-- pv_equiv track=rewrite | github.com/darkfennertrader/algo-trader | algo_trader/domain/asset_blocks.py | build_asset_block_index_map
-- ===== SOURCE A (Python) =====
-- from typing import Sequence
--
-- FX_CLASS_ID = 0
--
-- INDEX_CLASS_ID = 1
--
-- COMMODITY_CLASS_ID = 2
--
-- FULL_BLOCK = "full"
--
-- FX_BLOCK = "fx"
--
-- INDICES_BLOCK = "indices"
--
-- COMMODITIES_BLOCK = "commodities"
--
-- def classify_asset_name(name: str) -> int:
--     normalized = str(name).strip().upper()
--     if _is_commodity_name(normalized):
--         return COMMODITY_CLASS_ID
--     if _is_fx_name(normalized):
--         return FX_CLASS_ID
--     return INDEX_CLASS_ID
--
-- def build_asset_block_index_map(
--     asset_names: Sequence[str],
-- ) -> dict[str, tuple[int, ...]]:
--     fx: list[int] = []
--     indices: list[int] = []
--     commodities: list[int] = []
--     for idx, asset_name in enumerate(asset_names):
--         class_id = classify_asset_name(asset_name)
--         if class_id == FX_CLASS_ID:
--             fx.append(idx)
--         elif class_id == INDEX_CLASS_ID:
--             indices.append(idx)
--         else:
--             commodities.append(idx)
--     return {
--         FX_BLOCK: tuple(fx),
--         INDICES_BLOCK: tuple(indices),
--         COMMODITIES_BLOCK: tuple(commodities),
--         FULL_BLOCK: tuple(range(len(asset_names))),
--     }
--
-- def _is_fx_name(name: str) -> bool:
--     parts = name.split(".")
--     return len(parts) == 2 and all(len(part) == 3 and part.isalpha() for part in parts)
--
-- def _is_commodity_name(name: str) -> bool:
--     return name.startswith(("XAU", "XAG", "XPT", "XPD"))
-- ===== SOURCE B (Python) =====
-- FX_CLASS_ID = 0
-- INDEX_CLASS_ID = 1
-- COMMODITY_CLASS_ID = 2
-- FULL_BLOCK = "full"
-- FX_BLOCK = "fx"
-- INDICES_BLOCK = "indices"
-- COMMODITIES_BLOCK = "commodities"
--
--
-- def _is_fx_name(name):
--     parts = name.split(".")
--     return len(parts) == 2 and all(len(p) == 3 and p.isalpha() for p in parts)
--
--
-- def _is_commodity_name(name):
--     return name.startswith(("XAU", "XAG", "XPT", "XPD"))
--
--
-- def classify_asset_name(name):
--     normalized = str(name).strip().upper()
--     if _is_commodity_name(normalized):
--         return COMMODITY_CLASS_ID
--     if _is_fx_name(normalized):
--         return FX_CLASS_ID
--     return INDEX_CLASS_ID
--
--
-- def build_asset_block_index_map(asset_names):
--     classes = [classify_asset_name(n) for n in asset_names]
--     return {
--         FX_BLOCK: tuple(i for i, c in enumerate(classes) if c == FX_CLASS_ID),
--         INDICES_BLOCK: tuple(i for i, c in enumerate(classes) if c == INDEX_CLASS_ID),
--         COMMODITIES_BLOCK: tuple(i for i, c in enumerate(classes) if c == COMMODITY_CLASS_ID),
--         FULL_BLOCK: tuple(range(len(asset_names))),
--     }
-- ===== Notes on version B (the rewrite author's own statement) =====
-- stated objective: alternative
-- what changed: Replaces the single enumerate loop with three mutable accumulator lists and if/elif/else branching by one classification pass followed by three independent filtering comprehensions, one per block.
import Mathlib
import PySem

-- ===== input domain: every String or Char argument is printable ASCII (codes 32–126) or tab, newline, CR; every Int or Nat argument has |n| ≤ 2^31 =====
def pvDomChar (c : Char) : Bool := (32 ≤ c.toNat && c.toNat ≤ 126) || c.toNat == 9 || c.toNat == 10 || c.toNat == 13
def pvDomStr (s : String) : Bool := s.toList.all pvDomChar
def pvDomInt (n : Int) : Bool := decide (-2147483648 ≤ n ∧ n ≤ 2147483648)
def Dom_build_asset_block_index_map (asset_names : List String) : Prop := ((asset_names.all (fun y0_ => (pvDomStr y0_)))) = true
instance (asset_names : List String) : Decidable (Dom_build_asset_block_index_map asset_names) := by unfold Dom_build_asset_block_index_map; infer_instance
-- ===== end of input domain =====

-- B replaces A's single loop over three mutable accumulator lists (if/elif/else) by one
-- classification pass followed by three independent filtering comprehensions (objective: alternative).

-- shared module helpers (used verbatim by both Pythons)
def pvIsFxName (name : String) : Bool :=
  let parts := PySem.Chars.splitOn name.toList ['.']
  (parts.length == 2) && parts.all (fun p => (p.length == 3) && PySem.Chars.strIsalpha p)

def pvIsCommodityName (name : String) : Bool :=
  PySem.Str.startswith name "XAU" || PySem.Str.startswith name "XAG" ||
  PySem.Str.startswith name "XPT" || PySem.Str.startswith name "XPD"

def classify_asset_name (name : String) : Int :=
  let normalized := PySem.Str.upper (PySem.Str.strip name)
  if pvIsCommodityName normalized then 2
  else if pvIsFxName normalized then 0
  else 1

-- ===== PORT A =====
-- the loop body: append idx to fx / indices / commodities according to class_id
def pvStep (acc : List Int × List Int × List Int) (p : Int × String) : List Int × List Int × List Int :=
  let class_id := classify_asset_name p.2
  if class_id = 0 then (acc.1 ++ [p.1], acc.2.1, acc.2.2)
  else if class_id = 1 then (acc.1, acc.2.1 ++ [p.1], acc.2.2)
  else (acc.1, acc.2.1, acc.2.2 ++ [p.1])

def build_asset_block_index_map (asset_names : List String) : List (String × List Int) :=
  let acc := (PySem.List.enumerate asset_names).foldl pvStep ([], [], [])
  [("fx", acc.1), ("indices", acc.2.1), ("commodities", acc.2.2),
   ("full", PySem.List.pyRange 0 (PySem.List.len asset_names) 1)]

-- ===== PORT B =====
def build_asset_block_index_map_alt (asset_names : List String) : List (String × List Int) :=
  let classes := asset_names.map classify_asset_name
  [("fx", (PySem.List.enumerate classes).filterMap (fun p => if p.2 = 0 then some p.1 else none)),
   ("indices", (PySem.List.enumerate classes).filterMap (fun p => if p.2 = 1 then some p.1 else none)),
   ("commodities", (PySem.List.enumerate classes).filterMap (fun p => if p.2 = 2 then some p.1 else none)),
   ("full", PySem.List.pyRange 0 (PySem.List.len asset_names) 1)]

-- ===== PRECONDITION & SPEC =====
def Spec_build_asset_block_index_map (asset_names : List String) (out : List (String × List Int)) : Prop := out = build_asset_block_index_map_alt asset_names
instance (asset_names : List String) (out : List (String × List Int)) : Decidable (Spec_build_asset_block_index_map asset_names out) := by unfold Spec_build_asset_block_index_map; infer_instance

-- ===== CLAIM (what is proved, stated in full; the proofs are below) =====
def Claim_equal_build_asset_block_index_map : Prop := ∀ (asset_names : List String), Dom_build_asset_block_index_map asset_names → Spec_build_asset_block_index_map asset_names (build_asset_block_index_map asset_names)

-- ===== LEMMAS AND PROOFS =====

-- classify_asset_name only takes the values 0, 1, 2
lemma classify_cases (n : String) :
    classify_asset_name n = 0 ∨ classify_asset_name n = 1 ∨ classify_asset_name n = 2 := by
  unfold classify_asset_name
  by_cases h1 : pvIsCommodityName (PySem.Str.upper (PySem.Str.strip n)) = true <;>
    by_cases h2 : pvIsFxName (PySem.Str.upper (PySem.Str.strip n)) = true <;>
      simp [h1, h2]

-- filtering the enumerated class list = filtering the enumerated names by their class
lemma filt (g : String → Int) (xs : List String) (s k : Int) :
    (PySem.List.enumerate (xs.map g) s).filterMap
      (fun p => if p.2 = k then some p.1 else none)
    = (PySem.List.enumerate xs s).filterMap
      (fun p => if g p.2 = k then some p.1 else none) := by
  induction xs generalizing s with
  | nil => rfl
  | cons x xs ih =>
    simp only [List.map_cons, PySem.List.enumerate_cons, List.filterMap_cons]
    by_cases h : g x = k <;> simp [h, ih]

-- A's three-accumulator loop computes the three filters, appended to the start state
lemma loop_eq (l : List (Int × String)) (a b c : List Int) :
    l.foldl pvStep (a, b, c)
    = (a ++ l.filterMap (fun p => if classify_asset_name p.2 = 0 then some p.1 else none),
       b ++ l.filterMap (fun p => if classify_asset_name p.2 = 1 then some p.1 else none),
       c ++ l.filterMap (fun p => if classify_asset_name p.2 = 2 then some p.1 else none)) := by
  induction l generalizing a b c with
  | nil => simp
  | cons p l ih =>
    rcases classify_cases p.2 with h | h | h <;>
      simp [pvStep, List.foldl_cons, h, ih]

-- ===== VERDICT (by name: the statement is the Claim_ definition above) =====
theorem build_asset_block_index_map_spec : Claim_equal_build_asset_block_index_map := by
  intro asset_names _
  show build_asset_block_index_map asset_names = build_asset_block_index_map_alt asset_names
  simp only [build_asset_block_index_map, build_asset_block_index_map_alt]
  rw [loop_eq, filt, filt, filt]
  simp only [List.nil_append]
...
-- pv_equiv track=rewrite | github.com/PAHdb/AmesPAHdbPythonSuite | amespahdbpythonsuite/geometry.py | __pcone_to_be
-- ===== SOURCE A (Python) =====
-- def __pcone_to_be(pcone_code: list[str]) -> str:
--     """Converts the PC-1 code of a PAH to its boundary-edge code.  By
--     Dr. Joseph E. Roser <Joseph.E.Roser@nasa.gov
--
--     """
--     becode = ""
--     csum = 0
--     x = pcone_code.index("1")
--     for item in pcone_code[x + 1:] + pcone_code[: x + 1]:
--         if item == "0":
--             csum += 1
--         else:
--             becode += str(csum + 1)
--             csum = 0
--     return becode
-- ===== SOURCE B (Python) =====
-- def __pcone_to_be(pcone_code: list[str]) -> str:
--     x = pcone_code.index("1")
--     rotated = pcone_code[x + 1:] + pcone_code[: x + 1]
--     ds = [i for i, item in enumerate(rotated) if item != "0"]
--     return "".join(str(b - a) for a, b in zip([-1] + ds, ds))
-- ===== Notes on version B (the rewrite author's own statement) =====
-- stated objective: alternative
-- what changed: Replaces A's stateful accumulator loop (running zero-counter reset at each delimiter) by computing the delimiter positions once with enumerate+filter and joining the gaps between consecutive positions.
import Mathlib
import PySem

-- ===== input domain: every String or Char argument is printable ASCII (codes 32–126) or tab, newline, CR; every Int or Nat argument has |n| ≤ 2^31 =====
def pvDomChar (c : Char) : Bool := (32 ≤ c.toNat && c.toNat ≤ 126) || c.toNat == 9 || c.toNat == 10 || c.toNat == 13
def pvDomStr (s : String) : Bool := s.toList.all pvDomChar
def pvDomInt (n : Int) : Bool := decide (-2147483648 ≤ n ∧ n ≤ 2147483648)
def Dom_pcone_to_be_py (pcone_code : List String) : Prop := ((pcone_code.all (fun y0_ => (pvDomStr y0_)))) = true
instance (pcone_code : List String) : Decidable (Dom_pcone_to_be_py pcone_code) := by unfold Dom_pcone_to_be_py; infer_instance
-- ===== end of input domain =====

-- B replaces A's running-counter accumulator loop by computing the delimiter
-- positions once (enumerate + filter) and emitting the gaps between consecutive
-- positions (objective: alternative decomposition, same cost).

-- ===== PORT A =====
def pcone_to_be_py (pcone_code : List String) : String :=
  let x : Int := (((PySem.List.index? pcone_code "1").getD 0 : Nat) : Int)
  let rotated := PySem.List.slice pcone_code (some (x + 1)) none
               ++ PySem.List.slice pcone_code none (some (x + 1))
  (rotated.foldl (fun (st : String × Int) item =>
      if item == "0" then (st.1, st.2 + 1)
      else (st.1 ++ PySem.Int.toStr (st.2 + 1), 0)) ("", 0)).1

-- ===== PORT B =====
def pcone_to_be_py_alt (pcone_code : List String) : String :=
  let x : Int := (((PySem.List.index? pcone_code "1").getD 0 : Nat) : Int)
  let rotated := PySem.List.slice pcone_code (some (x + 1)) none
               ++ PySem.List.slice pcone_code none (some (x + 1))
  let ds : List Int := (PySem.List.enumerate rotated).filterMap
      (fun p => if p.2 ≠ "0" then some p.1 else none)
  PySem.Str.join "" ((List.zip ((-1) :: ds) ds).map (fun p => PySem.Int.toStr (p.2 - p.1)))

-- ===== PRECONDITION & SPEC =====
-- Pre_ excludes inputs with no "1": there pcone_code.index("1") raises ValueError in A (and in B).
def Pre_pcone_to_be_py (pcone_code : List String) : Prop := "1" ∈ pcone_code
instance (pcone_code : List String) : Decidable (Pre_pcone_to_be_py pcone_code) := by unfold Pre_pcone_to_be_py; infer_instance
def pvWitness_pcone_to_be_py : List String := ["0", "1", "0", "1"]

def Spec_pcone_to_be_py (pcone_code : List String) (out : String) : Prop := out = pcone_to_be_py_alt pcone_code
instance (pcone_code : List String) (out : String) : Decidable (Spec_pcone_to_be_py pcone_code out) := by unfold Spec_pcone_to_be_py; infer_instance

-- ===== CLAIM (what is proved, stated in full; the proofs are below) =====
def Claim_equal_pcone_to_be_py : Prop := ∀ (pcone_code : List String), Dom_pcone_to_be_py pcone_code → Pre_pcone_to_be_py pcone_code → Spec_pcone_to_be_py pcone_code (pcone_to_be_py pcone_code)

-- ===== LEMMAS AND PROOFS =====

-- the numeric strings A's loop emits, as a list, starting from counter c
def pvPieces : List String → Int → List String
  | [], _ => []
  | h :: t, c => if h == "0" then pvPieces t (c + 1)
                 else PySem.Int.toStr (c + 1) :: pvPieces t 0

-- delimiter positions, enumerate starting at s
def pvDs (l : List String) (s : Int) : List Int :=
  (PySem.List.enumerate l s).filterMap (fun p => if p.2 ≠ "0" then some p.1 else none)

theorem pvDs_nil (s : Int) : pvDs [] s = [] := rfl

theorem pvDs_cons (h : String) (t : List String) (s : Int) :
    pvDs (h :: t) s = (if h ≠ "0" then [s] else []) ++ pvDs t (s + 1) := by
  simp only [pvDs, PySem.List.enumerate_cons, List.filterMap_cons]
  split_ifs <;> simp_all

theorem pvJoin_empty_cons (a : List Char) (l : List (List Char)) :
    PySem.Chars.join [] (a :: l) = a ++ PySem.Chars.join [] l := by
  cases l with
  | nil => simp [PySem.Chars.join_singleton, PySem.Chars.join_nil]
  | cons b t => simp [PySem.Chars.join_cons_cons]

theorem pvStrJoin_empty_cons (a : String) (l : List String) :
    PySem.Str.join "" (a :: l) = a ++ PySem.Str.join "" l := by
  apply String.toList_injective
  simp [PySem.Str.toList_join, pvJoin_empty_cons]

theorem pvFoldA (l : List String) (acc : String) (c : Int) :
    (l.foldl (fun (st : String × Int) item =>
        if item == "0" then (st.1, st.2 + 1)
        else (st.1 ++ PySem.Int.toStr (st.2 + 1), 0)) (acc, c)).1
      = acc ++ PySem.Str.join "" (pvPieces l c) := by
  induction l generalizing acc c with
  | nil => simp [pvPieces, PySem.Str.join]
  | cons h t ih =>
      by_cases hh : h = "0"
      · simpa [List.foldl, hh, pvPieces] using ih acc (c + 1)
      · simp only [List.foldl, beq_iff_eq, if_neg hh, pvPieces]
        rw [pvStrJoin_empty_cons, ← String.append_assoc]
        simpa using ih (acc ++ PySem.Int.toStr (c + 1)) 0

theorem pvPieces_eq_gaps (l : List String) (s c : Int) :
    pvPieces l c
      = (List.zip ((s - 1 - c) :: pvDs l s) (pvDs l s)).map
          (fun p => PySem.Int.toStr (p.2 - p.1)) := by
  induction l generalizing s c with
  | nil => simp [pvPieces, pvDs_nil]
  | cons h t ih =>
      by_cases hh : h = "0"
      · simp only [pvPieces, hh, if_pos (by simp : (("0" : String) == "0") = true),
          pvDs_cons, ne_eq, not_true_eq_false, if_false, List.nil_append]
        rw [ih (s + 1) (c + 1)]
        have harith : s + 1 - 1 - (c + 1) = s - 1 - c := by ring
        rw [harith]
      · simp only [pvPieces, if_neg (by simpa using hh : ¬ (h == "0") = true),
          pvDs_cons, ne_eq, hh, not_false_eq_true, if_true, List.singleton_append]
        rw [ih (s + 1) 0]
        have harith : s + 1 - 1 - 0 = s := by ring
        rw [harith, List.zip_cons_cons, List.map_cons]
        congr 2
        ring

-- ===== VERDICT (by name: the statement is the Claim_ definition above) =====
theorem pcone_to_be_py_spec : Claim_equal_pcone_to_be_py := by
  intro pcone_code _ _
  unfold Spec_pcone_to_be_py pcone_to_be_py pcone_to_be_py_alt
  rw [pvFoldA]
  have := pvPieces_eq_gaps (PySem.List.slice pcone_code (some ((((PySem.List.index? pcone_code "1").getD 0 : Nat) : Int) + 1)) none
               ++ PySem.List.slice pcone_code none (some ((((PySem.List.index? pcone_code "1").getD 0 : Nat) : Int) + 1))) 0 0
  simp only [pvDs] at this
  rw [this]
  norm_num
==
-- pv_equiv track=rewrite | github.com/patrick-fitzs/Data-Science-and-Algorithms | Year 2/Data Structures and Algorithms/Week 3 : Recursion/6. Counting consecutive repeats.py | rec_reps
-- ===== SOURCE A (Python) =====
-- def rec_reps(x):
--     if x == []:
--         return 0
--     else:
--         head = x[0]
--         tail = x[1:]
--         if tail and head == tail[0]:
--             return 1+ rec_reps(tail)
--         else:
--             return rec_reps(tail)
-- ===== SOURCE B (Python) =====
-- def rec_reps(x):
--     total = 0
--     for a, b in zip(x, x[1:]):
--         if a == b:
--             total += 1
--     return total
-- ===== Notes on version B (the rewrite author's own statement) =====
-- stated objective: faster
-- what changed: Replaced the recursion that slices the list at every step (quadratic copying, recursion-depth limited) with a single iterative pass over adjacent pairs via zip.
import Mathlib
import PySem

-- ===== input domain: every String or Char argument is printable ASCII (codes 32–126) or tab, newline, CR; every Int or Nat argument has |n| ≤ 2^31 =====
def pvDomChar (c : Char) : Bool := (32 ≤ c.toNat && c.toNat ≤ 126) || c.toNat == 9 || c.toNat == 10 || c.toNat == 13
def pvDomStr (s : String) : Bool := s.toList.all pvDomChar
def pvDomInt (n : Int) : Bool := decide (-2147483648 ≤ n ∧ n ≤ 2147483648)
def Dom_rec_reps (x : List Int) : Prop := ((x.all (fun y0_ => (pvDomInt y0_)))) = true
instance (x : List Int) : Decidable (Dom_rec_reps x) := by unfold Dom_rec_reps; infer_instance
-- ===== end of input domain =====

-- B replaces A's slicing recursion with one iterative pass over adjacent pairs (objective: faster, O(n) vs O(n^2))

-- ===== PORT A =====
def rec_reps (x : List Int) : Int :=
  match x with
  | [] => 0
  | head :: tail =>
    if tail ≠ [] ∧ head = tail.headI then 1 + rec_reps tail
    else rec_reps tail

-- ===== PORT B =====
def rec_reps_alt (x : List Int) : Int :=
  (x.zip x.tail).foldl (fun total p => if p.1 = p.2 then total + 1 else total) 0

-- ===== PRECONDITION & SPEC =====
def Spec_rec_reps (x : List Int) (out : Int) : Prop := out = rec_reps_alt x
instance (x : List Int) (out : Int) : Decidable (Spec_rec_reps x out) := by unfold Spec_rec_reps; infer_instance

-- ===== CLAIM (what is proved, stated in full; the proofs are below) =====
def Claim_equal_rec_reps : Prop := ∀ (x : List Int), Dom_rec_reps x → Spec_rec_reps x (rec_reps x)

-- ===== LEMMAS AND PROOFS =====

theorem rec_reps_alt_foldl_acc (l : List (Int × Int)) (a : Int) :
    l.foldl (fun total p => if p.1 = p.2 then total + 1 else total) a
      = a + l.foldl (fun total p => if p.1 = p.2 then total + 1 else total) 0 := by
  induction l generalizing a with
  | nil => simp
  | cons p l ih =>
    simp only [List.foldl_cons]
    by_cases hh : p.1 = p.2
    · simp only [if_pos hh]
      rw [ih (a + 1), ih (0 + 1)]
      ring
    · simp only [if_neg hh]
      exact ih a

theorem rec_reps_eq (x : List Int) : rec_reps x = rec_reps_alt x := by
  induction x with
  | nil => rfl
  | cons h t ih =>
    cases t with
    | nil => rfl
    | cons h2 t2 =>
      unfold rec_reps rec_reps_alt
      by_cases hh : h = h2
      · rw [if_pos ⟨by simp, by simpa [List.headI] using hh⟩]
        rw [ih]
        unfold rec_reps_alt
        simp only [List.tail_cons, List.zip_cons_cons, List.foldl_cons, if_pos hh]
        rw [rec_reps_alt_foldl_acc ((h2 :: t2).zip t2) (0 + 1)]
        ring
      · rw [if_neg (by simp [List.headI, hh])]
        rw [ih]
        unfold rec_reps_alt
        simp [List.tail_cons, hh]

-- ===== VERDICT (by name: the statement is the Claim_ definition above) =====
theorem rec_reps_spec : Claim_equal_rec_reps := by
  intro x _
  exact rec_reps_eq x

_What this task involves_
Extract from the records above the lines from the one containing "by_cases h2 : pvIsFxName" to the one containing "show build_asset_block_index_map asset_names", both lines included, exactly as they appear and with nothing else.

_Solution_
    by_cases h2 : pvIsFxName (PySem.Str.upper (PySem.Str.strip n)) = true <;>
      simp [h1, h2]

-- filtering the enumerated class list = filtering the enumerated names by their class
lemma filt (g : String → Int) (xs : List String) (s k : Int) :
    (PySem.List.enumerate (xs.map g) s).filterMap
      (fun p => if p.2 = k then some p.1 else none)
    = (PySem.List.enumerate xs s).filterMap
      (fun p => if g p.2 = k then some p.1 else none) := by
  induction xs generalizing s with
  | nil => rfl
  | cons x xs ih =>
    simp only [List.map_cons, PySem.List.enumerate_cons, List.filterMap_cons]
    by_cases h : g x = k <;> simp [h, ih]

-- A's three-accumulator loop computes the three filters, appended to the start state
lemma loop_eq (l : List (Int × String)) (a b c : List Int) :
    l.foldl pvStep (a, b, c)
    = (a ++ l.filterMap (fun p => if classify_asset_name p.2 = 0 then some p.1 else none),
       b ++ l.filterMap (fun p => if classify_asset_name p.2 = 1 then some p.1 else none),
       c ++ l.filterMap (fun p => if classify_asset_name p.2 = 2 then some p.1 else none)) := by
  induction l generalizing a b c with
  | nil => simp
  | cons p l ih =>
    rcases classify_cases p.2 with h | h | h <;>
      simp [pvStep, List.foldl_cons, h, ih]

-- ===== VERDICT (by name: the statement is the Claim_ definition above) =====
theorem build_asset_block_index_map_spec : Claim_equal_build_asset_block_index_map := by
  intro asset_names _
  show build_asset_block_index_map asset_names = build_asset_block_index_map_alt asset_names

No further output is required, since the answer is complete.